**Task item:**
Below are entries; output exactly the lines from the one with "-- ===== PORT A" to the one with "def pvStepA (st", both included, and nothing else.

Content starts

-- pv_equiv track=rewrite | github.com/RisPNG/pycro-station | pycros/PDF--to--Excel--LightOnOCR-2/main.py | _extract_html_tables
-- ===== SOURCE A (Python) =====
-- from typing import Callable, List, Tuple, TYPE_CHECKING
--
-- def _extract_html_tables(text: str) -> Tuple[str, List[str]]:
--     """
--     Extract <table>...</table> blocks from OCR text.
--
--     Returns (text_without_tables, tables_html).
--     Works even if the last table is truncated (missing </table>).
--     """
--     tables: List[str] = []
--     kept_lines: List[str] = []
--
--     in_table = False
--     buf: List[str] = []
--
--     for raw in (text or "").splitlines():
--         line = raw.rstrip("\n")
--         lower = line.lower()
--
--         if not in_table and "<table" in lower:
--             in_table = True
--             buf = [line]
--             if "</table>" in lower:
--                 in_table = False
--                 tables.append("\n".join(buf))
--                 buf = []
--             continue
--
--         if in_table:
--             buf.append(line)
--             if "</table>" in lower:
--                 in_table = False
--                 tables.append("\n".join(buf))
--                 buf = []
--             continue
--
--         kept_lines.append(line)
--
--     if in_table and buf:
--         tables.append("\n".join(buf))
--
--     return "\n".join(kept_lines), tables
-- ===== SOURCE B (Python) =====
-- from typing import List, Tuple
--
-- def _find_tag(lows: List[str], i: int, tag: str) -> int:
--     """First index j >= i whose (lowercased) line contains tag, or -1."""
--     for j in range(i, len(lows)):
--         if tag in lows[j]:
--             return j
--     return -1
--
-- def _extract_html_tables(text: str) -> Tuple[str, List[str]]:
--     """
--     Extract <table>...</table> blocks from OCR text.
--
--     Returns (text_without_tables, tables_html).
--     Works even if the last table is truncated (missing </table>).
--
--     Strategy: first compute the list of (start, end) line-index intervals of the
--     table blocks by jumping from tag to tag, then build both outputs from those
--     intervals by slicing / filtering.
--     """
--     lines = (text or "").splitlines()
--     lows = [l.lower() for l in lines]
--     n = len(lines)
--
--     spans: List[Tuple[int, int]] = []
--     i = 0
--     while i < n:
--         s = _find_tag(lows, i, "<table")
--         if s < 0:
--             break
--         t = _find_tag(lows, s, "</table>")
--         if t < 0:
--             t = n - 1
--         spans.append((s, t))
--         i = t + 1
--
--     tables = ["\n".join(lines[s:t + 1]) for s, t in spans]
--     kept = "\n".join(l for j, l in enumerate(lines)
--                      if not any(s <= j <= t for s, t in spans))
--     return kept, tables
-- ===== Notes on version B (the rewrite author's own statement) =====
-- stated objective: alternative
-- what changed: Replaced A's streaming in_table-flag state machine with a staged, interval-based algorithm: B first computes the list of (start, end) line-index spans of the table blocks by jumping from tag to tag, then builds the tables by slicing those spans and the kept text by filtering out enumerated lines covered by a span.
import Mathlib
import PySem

Content ends
Content starts

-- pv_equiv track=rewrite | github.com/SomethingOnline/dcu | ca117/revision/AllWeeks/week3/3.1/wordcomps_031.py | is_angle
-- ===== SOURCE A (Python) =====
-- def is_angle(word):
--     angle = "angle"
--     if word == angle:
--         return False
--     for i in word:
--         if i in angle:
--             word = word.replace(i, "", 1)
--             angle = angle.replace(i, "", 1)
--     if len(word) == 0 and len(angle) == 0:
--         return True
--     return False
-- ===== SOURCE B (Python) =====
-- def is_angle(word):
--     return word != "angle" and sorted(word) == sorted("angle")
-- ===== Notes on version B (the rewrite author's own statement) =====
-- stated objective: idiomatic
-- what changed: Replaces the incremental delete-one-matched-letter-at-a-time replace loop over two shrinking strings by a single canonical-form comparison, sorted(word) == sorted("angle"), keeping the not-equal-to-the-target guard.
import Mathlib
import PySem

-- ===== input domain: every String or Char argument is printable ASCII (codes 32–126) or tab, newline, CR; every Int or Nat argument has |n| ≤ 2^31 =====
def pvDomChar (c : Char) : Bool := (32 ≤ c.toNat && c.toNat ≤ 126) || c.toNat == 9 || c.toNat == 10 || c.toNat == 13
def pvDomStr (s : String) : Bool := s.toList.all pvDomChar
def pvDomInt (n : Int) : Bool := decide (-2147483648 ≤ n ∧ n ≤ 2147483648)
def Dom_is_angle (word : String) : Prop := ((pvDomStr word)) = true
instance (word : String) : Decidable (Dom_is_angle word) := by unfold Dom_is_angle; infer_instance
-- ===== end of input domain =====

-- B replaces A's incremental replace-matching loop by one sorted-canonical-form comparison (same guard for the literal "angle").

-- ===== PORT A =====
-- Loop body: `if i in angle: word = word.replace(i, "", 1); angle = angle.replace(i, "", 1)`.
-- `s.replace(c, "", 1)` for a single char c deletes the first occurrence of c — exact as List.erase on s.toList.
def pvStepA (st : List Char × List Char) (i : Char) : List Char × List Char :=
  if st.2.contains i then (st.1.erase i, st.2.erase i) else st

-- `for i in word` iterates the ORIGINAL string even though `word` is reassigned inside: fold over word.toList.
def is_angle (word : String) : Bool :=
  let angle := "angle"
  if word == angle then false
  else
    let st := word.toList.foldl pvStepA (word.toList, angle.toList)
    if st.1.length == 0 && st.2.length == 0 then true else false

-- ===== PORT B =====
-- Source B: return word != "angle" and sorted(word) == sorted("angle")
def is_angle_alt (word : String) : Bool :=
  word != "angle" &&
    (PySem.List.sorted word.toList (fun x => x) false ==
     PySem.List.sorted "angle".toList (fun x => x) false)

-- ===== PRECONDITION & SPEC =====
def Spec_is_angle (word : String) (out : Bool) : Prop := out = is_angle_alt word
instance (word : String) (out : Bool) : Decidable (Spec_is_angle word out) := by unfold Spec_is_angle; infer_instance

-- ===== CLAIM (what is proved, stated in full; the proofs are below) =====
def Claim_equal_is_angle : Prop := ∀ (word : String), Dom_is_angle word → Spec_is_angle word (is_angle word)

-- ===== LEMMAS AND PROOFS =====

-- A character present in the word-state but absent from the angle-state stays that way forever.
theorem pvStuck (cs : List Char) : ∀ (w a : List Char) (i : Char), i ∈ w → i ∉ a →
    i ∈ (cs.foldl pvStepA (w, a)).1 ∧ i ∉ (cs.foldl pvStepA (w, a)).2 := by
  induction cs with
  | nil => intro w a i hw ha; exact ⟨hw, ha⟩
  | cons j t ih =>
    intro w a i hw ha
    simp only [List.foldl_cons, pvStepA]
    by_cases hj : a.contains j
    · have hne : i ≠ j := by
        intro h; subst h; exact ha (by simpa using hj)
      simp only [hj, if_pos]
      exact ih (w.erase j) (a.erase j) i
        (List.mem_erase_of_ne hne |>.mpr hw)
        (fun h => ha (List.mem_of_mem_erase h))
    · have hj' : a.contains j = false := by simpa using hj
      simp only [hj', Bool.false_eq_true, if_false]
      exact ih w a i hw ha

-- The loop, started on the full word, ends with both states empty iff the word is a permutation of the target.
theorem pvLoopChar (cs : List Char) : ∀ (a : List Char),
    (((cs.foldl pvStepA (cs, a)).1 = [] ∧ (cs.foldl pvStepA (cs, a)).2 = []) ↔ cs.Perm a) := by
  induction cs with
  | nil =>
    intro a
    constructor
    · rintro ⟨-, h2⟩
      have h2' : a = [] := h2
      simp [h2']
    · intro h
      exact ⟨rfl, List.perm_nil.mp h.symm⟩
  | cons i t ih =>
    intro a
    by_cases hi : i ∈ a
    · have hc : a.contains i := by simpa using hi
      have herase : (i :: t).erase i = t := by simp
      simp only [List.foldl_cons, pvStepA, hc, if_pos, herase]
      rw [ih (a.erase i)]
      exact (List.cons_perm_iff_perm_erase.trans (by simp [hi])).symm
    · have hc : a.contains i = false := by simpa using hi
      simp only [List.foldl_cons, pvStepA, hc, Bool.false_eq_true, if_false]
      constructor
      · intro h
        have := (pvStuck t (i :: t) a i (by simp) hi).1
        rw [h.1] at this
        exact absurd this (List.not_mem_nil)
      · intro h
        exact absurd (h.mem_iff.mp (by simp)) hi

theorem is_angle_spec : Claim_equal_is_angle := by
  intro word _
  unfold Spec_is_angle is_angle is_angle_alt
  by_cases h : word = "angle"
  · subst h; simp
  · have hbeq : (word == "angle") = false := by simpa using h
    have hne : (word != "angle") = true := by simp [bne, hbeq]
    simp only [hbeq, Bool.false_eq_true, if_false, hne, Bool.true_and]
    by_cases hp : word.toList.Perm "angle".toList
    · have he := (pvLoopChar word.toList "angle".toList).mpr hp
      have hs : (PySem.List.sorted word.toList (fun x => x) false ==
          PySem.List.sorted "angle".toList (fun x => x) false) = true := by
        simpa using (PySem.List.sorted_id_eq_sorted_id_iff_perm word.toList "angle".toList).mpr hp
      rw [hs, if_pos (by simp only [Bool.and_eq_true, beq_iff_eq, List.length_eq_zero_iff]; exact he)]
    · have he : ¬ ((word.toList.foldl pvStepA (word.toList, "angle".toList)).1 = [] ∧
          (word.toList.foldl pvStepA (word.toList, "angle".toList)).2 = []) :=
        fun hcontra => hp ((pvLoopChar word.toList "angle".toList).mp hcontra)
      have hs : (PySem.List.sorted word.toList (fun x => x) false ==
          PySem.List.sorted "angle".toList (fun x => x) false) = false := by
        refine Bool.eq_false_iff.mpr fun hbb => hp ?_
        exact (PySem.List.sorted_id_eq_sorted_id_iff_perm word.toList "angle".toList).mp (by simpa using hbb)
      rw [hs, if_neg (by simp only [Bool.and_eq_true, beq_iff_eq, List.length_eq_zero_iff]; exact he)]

Content ends

**Finished exercise:**
-- ===== PORT A =====
-- Loop body: `if i in angle: word = word.replace(i, "", 1); angle = angle.replace(i, "", 1)`.
-- `s.replace(c, "", 1)` for a single char c deletes the first occurrence of c — exact as List.erase on s.toList.
def pvStepA (st : List Char × List Char) (i : Char) : List Char × List Char :=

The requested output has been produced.